:: Instructions to follow ::
Take every line from the material that has the word "hmem" in it.

:: Supplied material ::

-- pv_equiv track=rewrite | github.com/EFord36/normalise | splitter.py | mixedalnum_split
-- ===== SOURCE A (Python) =====
-- digits = ['0', '1', '2', '3', '4', '5', '6', '7', '8', '9']
--
-- def mixedalnum_split(nsw):
--     """ Split tokens on transitions from letters to numbers or numbers to
--     letters.
--     """
--     if nsw.isalnum():
--         out = []
--         ind = 0
--         if nsw[0] in digits:
--             cat = 'num'
--         else:
--             cat = 'let'
--         for i in range(1, len(nsw)):
--             if nsw[i] in digits:
--                 if cat == 'num':
--                     pass
--                 else:
--                     out.append(nsw[ind:i])
--                     cat = 'num'
--                     ind = i
--             else:
--                 if cat == 'let':
--                     pass
--                 else:
--                     out.append(nsw[ind:i])
--                     cat = 'let'
--                     ind = i
--         out.append(nsw[ind:])
--         return out
--     else:
--         return [nsw]
-- ===== SOURCE B (Python) =====
-- digits = ['0', '1', '2', '3', '4', '5', '6', '7', '8', '9']
--
-- def mixedalnum_split(nsw):
--     """ Split tokens on letter/digit transitions by repeatedly slicing off
--     the maximal leading run of same-category characters.
--     """
--     if not nsw.isalnum():
--         return [nsw]
--     out = []
--     i = 0
--     while i < len(nsw):
--         j = i + 1
--         while j < len(nsw) and (nsw[j] in digits) == (nsw[i] in digits):
--             j += 1
--         out.append(nsw[i:j])
--         i = j
--     return out
-- ===== Notes on version B (the rewrite author's own statement) =====
-- stated objective: alternative
-- what changed: Replaced A's single-pass category/start-index state machine (tracking cat and ind across an index loop) by repeatedly slicing off the maximal leading run of characters that agree on the digit test.
import Mathlib
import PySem

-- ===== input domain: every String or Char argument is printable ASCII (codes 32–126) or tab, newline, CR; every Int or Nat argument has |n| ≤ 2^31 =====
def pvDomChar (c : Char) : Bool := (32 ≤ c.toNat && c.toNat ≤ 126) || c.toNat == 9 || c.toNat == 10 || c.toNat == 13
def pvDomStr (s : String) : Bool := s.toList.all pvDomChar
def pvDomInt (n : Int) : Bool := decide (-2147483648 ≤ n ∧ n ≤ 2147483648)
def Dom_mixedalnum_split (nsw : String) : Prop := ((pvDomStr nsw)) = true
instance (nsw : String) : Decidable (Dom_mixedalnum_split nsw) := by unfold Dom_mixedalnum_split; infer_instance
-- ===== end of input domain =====

-- B replaces A's category/start-index state machine by repeatedly slicing off the maximal
-- leading same-category run (objective: alternative; same cost).

-- ===== PORT A =====
def pvDigits : List Char := ['0', '1', '2', '3', '4', '5', '6', '7', '8', '9']

-- body of A's `for i in range(1, len(nsw))` loop; state = (out, cat, ind)
def pvStepA (l : List Char) (st : List String × String × Int) (i : Int) :
    List String × String × Int :=
  if pvDigits.contains (PySem.List.pyGetD l i ' ') then
    if st.2.1 == "num" then st
    else (st.1 ++ [String.ofList (PySem.List.slice l (some st.2.2) (some i))], "num", i)
  else
    if st.2.1 == "let" then st
    else (st.1 ++ [String.ofList (PySem.List.slice l (some st.2.2) (some i))], "let", i)

def mixedalnum_split (nsw : String) : List String :=
  let l := nsw.toList
  if PySem.Chars.strIsalnum l then
    -- `nsw[0]` is reached only under the isalnum guard, so l ≠ [] and the ' ' default of pyGetD is unreachable
    let cat : String := if pvDigits.contains (PySem.List.pyGetD l 0 ' ') then "num" else "let"
    let st := (PySem.List.pyRange 1 (l.length : Int) 1).foldl (pvStepA l) ([], cat, (0 : Int))
    st.1 ++ [String.ofList (PySem.List.slice l (some st.2.2) none)]
  else [nsw]

-- ===== PORT B =====
def pvDigitsB : List Char := ['0', '1', '2', '3', '4', '5', '6', '7', '8', '9']

-- B's outer while loop: peel off the maximal leading run agreeing on the digit test
-- (the inner `while j < len(nsw) and …: j += 1` scan is the takeWhile)
def pvRuns (l : List Char) : List (List Char) :=
  match l with
  | [] => []
  | c :: rest =>
      (c :: rest.takeWhile (fun x => pvDigitsB.contains x == pvDigitsB.contains c)) ::
        pvRuns (rest.dropWhile (fun x => pvDigitsB.contains x == pvDigitsB.contains c))
termination_by l.length
decreasing_by
  simp only [List.length_cons]
  have := List.length_dropWhile_le (fun x => pvDigitsB.contains x == pvDigitsB.contains c) rest
  omega

def mixedalnum_split_alt (nsw : String) : List String :=
  if PySem.Chars.strIsalnum nsw.toList then (pvRuns nsw.toList).map String.ofList
  else [nsw]

-- ===== PRECONDITION & SPEC =====
def Spec_mixedalnum_split (nsw : String) (out : List String) : Prop := out = mixedalnum_split_alt nsw
instance (nsw : String) (out : List String) : Decidable (Spec_mixedalnum_split nsw out) := by unfold Spec_mixedalnum_split; infer_instance

-- ===== CLAIM (what is proved, stated in full; the proofs are below) =====
def Claim_equal_mixedalnum_split : Prop := ∀ (nsw : String), Dom_mixedalnum_split nsw → Spec_mixedalnum_split nsw (mixedalnum_split nsw)

-- ===== LEMMAS AND PROOFS =====

-- proof-side abbreviations
lemma pvDigitsB_eq : pvDigitsB = pvDigits := rfl

def pvCatOf (b : Bool) : String := if b then "num" else "let"

def pvFinish (l : List Char) (st : List String × String × Int) : List String :=
  st.1 ++ [String.ofList (PySem.List.slice l (some st.2.2) none)]

lemma pvStepA_same (l : List Char) (out : List String) (d : Bool) (ind i : Int)
    (h : pvDigits.contains (PySem.List.pyGetD l i ' ') = d) :
    pvStepA l (out, pvCatOf d, ind) i = (out, pvCatOf d, ind) := by
  cases d <;> simp_all [pvStepA, pvCatOf]

lemma pvStepA_flip (l : List Char) (out : List String) (d : Bool) (ind i : Int)
    (h : pvDigits.contains (PySem.List.pyGetD l i ' ') = !d) :
    pvStepA l (out, pvCatOf d, ind) i =
      (out ++ [String.ofList (PySem.List.slice l (some ind) (some i))], pvCatOf (!d), i) := by
  cases d <;> simp_all [pvStepA, pvCatOf]

lemma pvFoldl_fixed {α β : Type} (f : α → β → α) (st : α) :
    ∀ xs : List β, (∀ x ∈ xs, f st x = st) → xs.foldl f st = st := by
  intro xs
  induction xs with
  | nil => intro _; rfl
  | cons x xs ih =>
      intro h
      simp only [List.foldl_cons, h x (by simp)]
      exact ih (fun y hy => h y (by simp [hy]))

lemma pvDrop_takeWhile (p : Char → Bool) (l : List Char) :
    l.drop (l.takeWhile p).length = l.dropWhile p := by
  induction l with
  | nil => simp
  | cons c t ih =>
    by_cases hc : p c = true
    · simp [List.takeWhile, List.dropWhile, hc, ih]
    · simp only [Bool.not_eq_true] at hc
      simp [List.takeWhile, List.dropWhile, hc]

lemma pvTakeWhile_getElem? (p : Char → Bool) (l : List Char) (k : Nat)
    (h : k < (l.takeWhile p).length) : l[k]? = (l.takeWhile p)[k]? := by
  obtain ⟨t, ht⟩ := List.takeWhile_prefix (l := l) p
  conv_lhs => rw [← ht, List.getElem?_append_left h]

lemma pvDropWhile_head (p : Char → Bool) (l : List Char) (c : Char) (t : List Char)
    (h : l.dropWhile p = c :: t) : p c = false := by
  have hne : l.dropWhile p ≠ [] := by simp [h]
  have h2 := List.head_dropWhile_not (l := l) p hne
  have h3 : (l.dropWhile p).head hne = c := by simp [h]
  rw [h3] at h2
  simpa using h2

lemma pvMain : ∀ (fuel : Nat) (l : List Char) (j : Nat) (out : List String),
    l.length - j ≤ fuel → j < l.length →
    pvFinish l ((PySem.List.pyRange ((j : Int) + 1) (l.length : Int) 1).foldl (pvStepA l)
        (out, pvCatOf (pvDigits.contains (l.getD j ' ')), (j : Int)))
      = out ++ (pvRuns (l.drop j)).map String.ofList := by
  intro fuel
  induction fuel with
  | zero => intro l j out hf hj; omega
  | succ fuel ih =>
    intro l j out hf hj
    rw [List.getD_eq_getElem l ' ' hj]
    set c := l[j] with hc
    set d := pvDigits.contains c with hd
    set p : Char → Bool := fun x => pvDigits.contains x == pvDigits.contains c with hp
    set t := (l.drop (j+1)).takeWhile p with ht
    set r := t.length with hr
    have hrle : r ≤ l.length - (j+1) := by
      have h1 : t <+: l.drop (j+1) := List.takeWhile_prefix p
      have h2 := h1.length_le
      simpa using h2
    have hdropj : l.drop j = c :: l.drop (j+1) := List.drop_eq_getElem_cons hj
    have hsame : ∀ k : Nat, j+1 ≤ k → k < j+1+r → pvDigits.contains (l.getD k ' ') = d := by
      intro k h1 h2
      have hk : k - (j+1) < t.length := by omega
      have hklen : k < l.length := by omega
      have he : (l.drop (j+1))[k - (j+1)]? = t[k - (j+1)]? :=
        pvTakeWhile_getElem? p (l.drop (j+1)) _ hk
      have he2 : l[k]? = t[k - (j+1)]? := by
        rw [← he, List.getElem?_drop]
        congr 1
        omega
      have hmem : t[k - (j+1)] ∈ t := List.getElem_mem hk
      have hpk : p (t[k - (j+1)]) = true := List.mem_takeWhile_imp hmem
      have hgk : l[k] = t[k - (j+1)] := by
        rw [List.getElem?_eq_getElem hklen, List.getElem?_eq_getElem hk] at he2
        exact Option.some.inj he2
      rw [List.getD_eq_getElem l ' ' hklen, hgk]
      simp only [hp, beq_iff_eq] at hpk
      rw [hd, hpk]
    have hdrop_after : l.drop (j+1+r) = (l.drop (j+1)).dropWhile p := by
      rw [← pvDrop_takeWhile p (l.drop (j+1)), List.drop_drop, ← ht, ← hr]
    have hruns : pvRuns (l.drop j) = (c :: t) :: pvRuns (l.drop (j+1+r)) := by
      rw [hdropj, pvRuns, pvDigitsB_eq, hdrop_after]
    have hsplit : PySem.List.pyRange ((j : Int) + 1) (l.length : Int) 1
        = PySem.List.pyRange ((j : Int) + 1) ((j : Int) + 1 + (r : Int)) 1
          ++ PySem.List.pyRange ((j : Int) + 1 + (r : Int)) (l.length : Int) 1 :=
      PySem.List.pyRange_one_append _ _ _ (by omega) (by omega)
    have hfix : (PySem.List.pyRange ((j : Int) + 1) ((j : Int) + 1 + (r : Int)) 1).foldl (pvStepA l)
        (out, pvCatOf d, (j : Int)) = (out, pvCatOf d, (j : Int)) := by
      apply pvFoldl_fixed
      intro i hi
      rw [PySem.List.mem_pyRange_one] at hi
      apply pvStepA_same
      rw [PySem.List.pyGetD_of_nonneg l ' ' (by omega)]
      exact hsame i.toNat (by omega) (by omega)
    rw [hsplit, List.foldl_append, hfix]
    rcases Nat.lt_or_ge (j+1+r) l.length with hlt | hge
    · -- a later run follows: the loop transitions at index j+1+r
      rw [PySem.List.pyRange_one_cons (show (j : Int) + 1 + (r : Int) < (l.length : Int) by omega)]
      rw [List.foldl_cons]
      have hdc : l.drop (j+1+r) = l[j+1+r] :: l.drop (j+1+r+1) := List.drop_eq_getElem_cons hlt
      have hpfalse : p (l[j+1+r]) = false :=
        pvDropWhile_head p (l.drop (j+1)) _ _ (by rw [← hdrop_after, hdc])
      have hcontra : pvDigits.contains l[j+1+r] = !d := by
        simp only [hp, beq_eq_false_iff_ne] at hpfalse
        rw [hd]
        exact Bool.eq_not_of_ne hpfalse
      have hhead : pvDigits.contains (PySem.List.pyGetD l ((j : Int) + 1 + (r : Int)) ' ') = !d := by
        rw [PySem.List.pyGetD_of_nonneg l ' ' (by omega)]
        rw [show ((j : Int) + 1 + (r : Int)).toNat = j+1+r by omega]
        rw [List.getD_eq_getElem l ' ' hlt]
        exact hcontra
      rw [pvStepA_flip l out d _ _ hhead]
      have hslice : PySem.List.slice l (some (j : Int)) (some ((j : Int) + 1 + (r : Int)))
          = c :: t := by
        rw [PySem.List.slice_toNat l (by omega) (by omega)]
        rw [show ((j : Int)).toNat = j by omega,
            show ((j : Int) + 1 + (r : Int)).toNat = j+1+r by omega]
        rw [show j+1+r - j = r+1 by omega, hdropj, List.take_succ_cons]
        obtain ⟨u, hu⟩ := List.takeWhile_prefix (l := l.drop (j+1)) p
        rw [← ht] at hu
        rw [← hu, hr, List.take_left]
      rw [hslice]
      have hcat : pvDigits.contains (l.getD (j+1+r) ' ') = !d := by
        rw [List.getD_eq_getElem l ' ' hlt]
        exact hcontra
      have hih := ih l (j+1+r) (out ++ [String.ofList (c :: t)]) (by omega) hlt
      rw [hcat] at hih
      push_cast at hih
      rw [show (j : Int) + 1 + (r : Int) + 1 = (j : Int) + (1 : Int) + (r : Int) + 1 from rfl] at hih
      unfold pvFinish at hih ⊢
      rw [hih, hruns]
      simp
    · -- the first run reaches the end of the string
      have heq : j+1+r = l.length := by omega
      rw [PySem.List.pyRange_one_eq_nil (by omega), List.foldl_nil]
      unfold pvFinish
      rw [PySem.List.slice_from l (Int.natCast_nonneg j)]
      rw [show ((j : Int)).toNat = j by omega]
      have hteq : l.drop (j+1) = t := by
        have hpre : t <+: l.drop (j+1) := List.takeWhile_prefix p
        exact (hpre.eq_of_length (by simp [← hr]; omega)).symm
      have hnil : l.drop (j+1+r) = [] := by
        rw [heq, List.drop_length]
      rw [hruns, hnil, pvRuns]
      rw [hdropj, hteq]
      simp

theorem pv_eq (nsw : String) : mixedalnum_split nsw = mixedalnum_split_alt nsw := by
  unfold mixedalnum_split mixedalnum_split_alt
  by_cases hg : PySem.Chars.strIsalnum nsw.toList = true
  · have hne : nsw.toList ≠ [] := by
      intro h
      rw [h] at hg
      exact absurd hg (by decide)
    have hlen : 0 < nsw.toList.length := List.length_pos_iff.mpr hne
    have hm := pvMain nsw.toList.length nsw.toList 0 [] (by omega) hlen
    unfold pvFinish at hm
    simp only [Nat.cast_zero, zero_add, List.drop_zero, List.nil_append] at hm
    simp only [hg, if_pos]
    have hget : PySem.List.pyGetD nsw.toList 0 ' ' = nsw.toList.getD 0 ' ' := by
      simpa using PySem.List.pyGetD_natCast nsw.toList 0 ' '
    rw [hget]
    show pvFinish nsw.toList
        ((PySem.List.pyRange 1 (nsw.toList.length : Int) 1).foldl (pvStepA nsw.toList)
          ([], pvCatOf (pvDigits.contains (nsw.toList.getD 0 ' ')), (0 : Int)))
      = (pvRuns nsw.toList).map String.ofList
    unfold pvFinish
    exact hm
  · simp [hg]

-- ===== VERDICT (by name: the statement is the Claim_ definition above) =====
theorem mixedalnum_split_spec : Claim_equal_mixedalnum_split := by
  intro nsw _
  unfold Spec_mixedalnum_split
  exact pv_eq nsw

:: Response area ::
      have hmem : t[k - (j+1)] ∈ t := List.getElem_mem hk
      have hpk : p (t[k - (j+1)]) = true := List.mem_takeWhile_imp hmem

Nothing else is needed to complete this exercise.